Similar considerations exist in respect of B. She is now well settled in Brisbane. In addition, in April/May of 2007, she made it clear that she saw her future with her mother in Brisbane. In any event, Mr Mauldon does not seriously push any application in respect of her particularly that she return to live with him in Adelaide.
Accordingly, the circumstances tend towards the maintenance of the current status quo, unsuitable as it is. However, too a large degree, this invidious position was and is driven by Ms Mauldon’s unilateral choice to move B and C to Brisbane and her current unwillingness to consider returning to live in Adelaide.
At this stage, although it will result in the separation of B and C, it is my view that C’s interests will be best served if he remains living in Adelaide, in his father’s care. I accept Ms Quigley’s evidence that C’s greatest need currently is for stability and continuity in his care.
This has been provided to him, by Mr Mauldon and Ms D, for the last eight months or so. Although it is a heart breakingly difficult decision to make, I do not think that the fact that C is pining for his mother is sufficient justification for such a significant change in his care arrangements, at this stage.

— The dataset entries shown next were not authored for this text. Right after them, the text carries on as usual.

-- pv_equiv track=rewrite | github.com/shohei-miyoshi/lecture_craft | backend/experiments/scripts/step9_phase1.py | _cond_ids_by_modality
-- ===== SOURCE A (Python) =====
-- from typing import Any, Dict, List, Optional, Tuple, Set
--
-- def classify_modality_from_cond(cond_id: str) -> str:
--     cid = (cond_id or "").lower()
--     if "audio" in cid:
--         return "audio"
--     if "anim" in cid or "animation" in cid or "video" in cid:
--         return "video"
--     return "unknown"
--
-- def _cond_ids_by_modality(cond_order: List[str], modality_map: Dict[str, str]) -> Dict[str, List[str]]:
--     out: Dict[str, List[str]] = {"audio": [], "video": [], "unknown": []}
--     for cid in cond_order:
--         m = modality_map.get(cid) or classify_modality_from_cond(cid)
--         if m not in out:
--             m = "unknown"
--         out[m].append(cid)
--     return out
-- ===== SOURCE B (Python) =====
-- def classify_modality_from_cond(cond_id: str) -> str:
--     cid = (cond_id or "").lower()
--     if "audio" in cid:
--         return "audio"
--     if "anim" in cid or "animation" in cid or "video" in cid:
--         return "video"
--     return "unknown"
--
-- def _cond_ids_by_modality(cond_order, modality_map):
--     def resolve(cid):
--         m = modality_map.get(cid) or classify_modality_from_cond(cid)
--         return m if m in ("audio", "video", "unknown") else "unknown"
--     return {k: [cid for cid in cond_order if resolve(cid) == k]
--             for k in ("audio", "video", "unknown")}
-- ===== Notes on version B (the rewrite author's own statement) =====
-- stated objective: alternative
-- what changed: A threads one mutable dict through a single loop, appending each id to its bucket; B instead defines a pure resolve(cid) helper and builds the result as a dict comprehension over the three fixed keys, each bucket a filter of cond_order by resolved modality (key-indexed selection instead of a stateful accumulating loop).
import Mathlib
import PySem

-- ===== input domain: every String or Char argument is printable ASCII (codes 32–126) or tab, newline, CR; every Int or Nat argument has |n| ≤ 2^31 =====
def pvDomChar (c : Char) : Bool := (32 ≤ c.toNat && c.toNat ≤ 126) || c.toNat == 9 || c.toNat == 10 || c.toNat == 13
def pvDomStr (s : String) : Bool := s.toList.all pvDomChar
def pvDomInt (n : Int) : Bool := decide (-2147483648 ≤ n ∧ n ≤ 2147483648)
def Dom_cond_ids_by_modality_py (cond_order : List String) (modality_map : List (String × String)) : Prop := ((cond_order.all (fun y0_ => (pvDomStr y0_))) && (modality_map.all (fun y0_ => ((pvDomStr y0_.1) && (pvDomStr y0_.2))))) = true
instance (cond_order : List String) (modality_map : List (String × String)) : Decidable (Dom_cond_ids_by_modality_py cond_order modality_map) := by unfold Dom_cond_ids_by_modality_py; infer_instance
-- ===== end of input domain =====

-- B replaces A's single stateful loop over a mutable dict with a pure resolve(cid) helper and a dict comprehension over the three fixed keys, each bucket a filter of cond_order (objective: alternative decomposition, same cost).


-- ===== PORT A =====
def pvClassify (cond_id : String) : String :=
  let cid := PySem.Str.lower cond_id   -- (cond_id or "").lower(): '' lowers to '', so lowering cond_id directly is exact
  if PySem.Str.isIn "audio" cid then "audio"
  else if PySem.Str.isIn "anim" cid || PySem.Str.isIn "animation" cid || PySem.Str.isIn "video" cid then "video"
  else "unknown"

def cond_ids_by_modality_py (cond_order : List String) (modality_map : List (String × String)) : List (String × List String) :=
  let mm : PySem.Dict String String := PySem.Dict.ofList modality_map
  let out0 : PySem.Dict String (List String) :=
    ((PySem.Dict.empty.insert "audio" []).insert "video" []).insert "unknown" []
  let out := cond_order.foldl (fun out cid =>
      -- m = modality_map.get(cid) or classify_modality_from_cond(cid)  ('' is falsy)
      let m0 := match mm.get? cid with
        | some s => if s = "" then pvClassify cid else s
        | none => pvClassify cid
      -- if m not in out: m = "unknown"
      let m := if out.contains m0 then m0 else "unknown"
      out.modify m [] (· ++ [cid])) out0
  out.items


-- ===== PORT B =====
def pvResolve (modality_map : List (String × String)) (cid : String) : String :=
  let m := match (PySem.Dict.ofList modality_map).get? cid with
    | some s => if s = "" then pvClassify cid else s
    | none => pvClassify cid
  if m = "audio" || m = "video" || m = "unknown" then m else "unknown"

def cond_ids_by_modality_py_alt (cond_order : List String) (modality_map : List (String × String)) : List (String × List String) :=
  (["audio", "video", "unknown"].map (fun k =>
    (k, cond_order.filter (fun cid => pvResolve modality_map cid == k))))


-- ===== PRECONDITION & SPEC =====
def Spec_cond_ids_by_modality_py (cond_order : List String) (modality_map : List (String × String)) (out : List (String × List String)) : Prop := out = cond_ids_by_modality_py_alt cond_order modality_map
instance (cond_order : List String) (modality_map : List (String × String)) (out : List (String × List String)) : Decidable (Spec_cond_ids_by_modality_py cond_order modality_map out) := by unfold Spec_cond_ids_by_modality_py; infer_instance

-- ===== CLAIM (what is proved, stated in full; the proofs are below) =====
def Claim_equal_cond_ids_by_modality_py : Prop := ∀ (cond_order : List String) (modality_map : List (String × String)), Dom_cond_ids_by_modality_py cond_order modality_map → Spec_cond_ids_by_modality_py cond_order modality_map (cond_ids_by_modality_py cond_order modality_map)

-- ===== LEMMAS AND PROOFS =====

-- proof helper: pvResolve with the dict precomputed (pvResolve mmL cid = pvRes (ofList mmL) cid by rfl)
def pvRes (mm : PySem.Dict String String) (cid : String) : String :=
  let m := match mm.get? cid with
    | some s => if s = "" then pvClassify cid else s
    | none => pvClassify cid
  if m = "audio" || m = "video" || m = "unknown" then m else "unknown"

theorem pvRes_cases (mm : PySem.Dict String String) (cid : String) :
    pvRes mm cid = "audio" ∨ pvRes mm cid = "video" ∨ pvRes mm cid = "unknown" := by
  unfold pvRes
  generalize (match mm.get? cid with
    | some s => if s = "" then pvClassify cid else s
    | none => pvClassify cid) = m
  by_cases h : m = "audio" ∨ m = "video" ∨ m = "unknown"
  · rcases h with h | h | h <;> subst h <;> simp
  · push Not at h
    simp [h.1, h.2.1, h.2.2]

theorem pv_loop (mm : PySem.Dict String String) (l : List String) (a v u : List String) :
    l.foldl (fun out cid =>
        let m0 := match mm.get? cid with
          | some s => if s = "" then pvClassify cid else s
          | none => pvClassify cid
        let m := if out.contains m0 then m0 else "unknown"
        out.modify m [] (· ++ [cid]))
      (PySem.Dict.mk [("audio", a), ("video", v), ("unknown", u)])
    = PySem.Dict.mk
        [("audio", a ++ l.filter (fun c => pvRes mm c == "audio")),
         ("video", v ++ l.filter (fun c => pvRes mm c == "video")),
         ("unknown", u ++ l.filter (fun c => pvRes mm c == "unknown"))] := by
  induction l generalizing a v u with
  | nil => simp
  | cons cid l ih =>
    have hm : (if (PySem.Dict.mk [("audio", a), ("video", v), ("unknown", u)]).contains
          (match mm.get? cid with
            | some s => if s = "" then pvClassify cid else s
            | none => pvClassify cid)
        then (match mm.get? cid with
            | some s => if s = "" then pvClassify cid else s
            | none => pvClassify cid)
        else "unknown") = pvRes mm cid := by
      unfold pvRes
      generalize (match mm.get? cid with
        | some s => if s = "" then pvClassify cid else s
        | none => pvClassify cid) = m
      by_cases h : m = "audio" ∨ m = "video" ∨ m = "unknown"
      · rcases h with h | h | h <;> subst h <;> simp [PySem.Dict.contains]
      · push Not at h
        simp [PySem.Dict.contains, h.1, h.2.1, h.2.2, Ne.symm h.1, Ne.symm h.2.1, Ne.symm h.2.2]
    simp only [List.foldl_cons]
    rw [hm]
    rcases pvRes_cases mm cid with h | h | h <;> rw [h]
    · have hstep : (PySem.Dict.mk [("audio", a), ("video", v), ("unknown", u)]).modify
          "audio" [] (· ++ [cid])
          = PySem.Dict.mk [("audio", a ++ [cid]), ("video", v), ("unknown", u)] := by
        simp [PySem.Dict.modify, PySem.Dict.insert, PySem.Dict.getD, PySem.Dict.get?,
          PySem.Dict.contains]
      rw [hstep, ih]
      simp [h]
    · have hstep : (PySem.Dict.mk [("audio", a), ("video", v), ("unknown", u)]).modify
          "video" [] (· ++ [cid])
          = PySem.Dict.mk [("audio", a), ("video", v ++ [cid]), ("unknown", u)] := by
        simp [PySem.Dict.modify, PySem.Dict.insert, PySem.Dict.getD, PySem.Dict.get?,
          PySem.Dict.contains]
      rw [hstep, ih]
      simp [h]
    · have hstep : (PySem.Dict.mk [("audio", a), ("video", v), ("unknown", u)]).modify
          "unknown" [] (· ++ [cid])
          = PySem.Dict.mk [("audio", a), ("video", v), ("unknown", u ++ [cid])] := by
        simp [PySem.Dict.modify, PySem.Dict.insert, PySem.Dict.getD, PySem.Dict.get?,
          PySem.Dict.contains]
      rw [hstep, ih]
      simp [h]

-- ===== VERDICT (by name: the statement is the Claim_ definition above) =====
theorem cond_ids_by_modality_py_spec : Claim_equal_cond_ids_by_modality_py := by
  intro cond_order modality_map _
  unfold Spec_cond_ids_by_modality_py cond_ids_by_modality_py cond_ids_by_modality_py_alt
  have h0 : (((PySem.Dict.empty.insert "audio" ([] : List String)).insert "video" []).insert "unknown" [])
      = PySem.Dict.mk [("audio", []), ("video", []), ("unknown", [])] := by decide
  simp only [h0]
  rw [pv_loop]
  simp [pvResolve, pvRes]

e) The practical difficulties and expense of the children spending time and communicating with each of their parents
D, B and C’s family is fractured. It will remain fractured whatever is the outcome of the case. This is as a result of Ms Mauldon’s decision that she wants to start a new life for herself in Brisbane and will not contemplate a return to Adelaide. As I am at pains to point out, she is entitled to pursue the life of her own choosing. However her choice comes at a cost to the children and to Mr Mauldon, whose relationships suffer as a result.
Significant consequences arise from Ms Mauldon’s decision to move interstate. Notwithstanding Ms Mauldon’s choice, the children retain an entitlement to maintain their relationships with one another and with each of their parents. It will be difficult for this entitlement to be satisfied, given the geographical circumstances which prevail.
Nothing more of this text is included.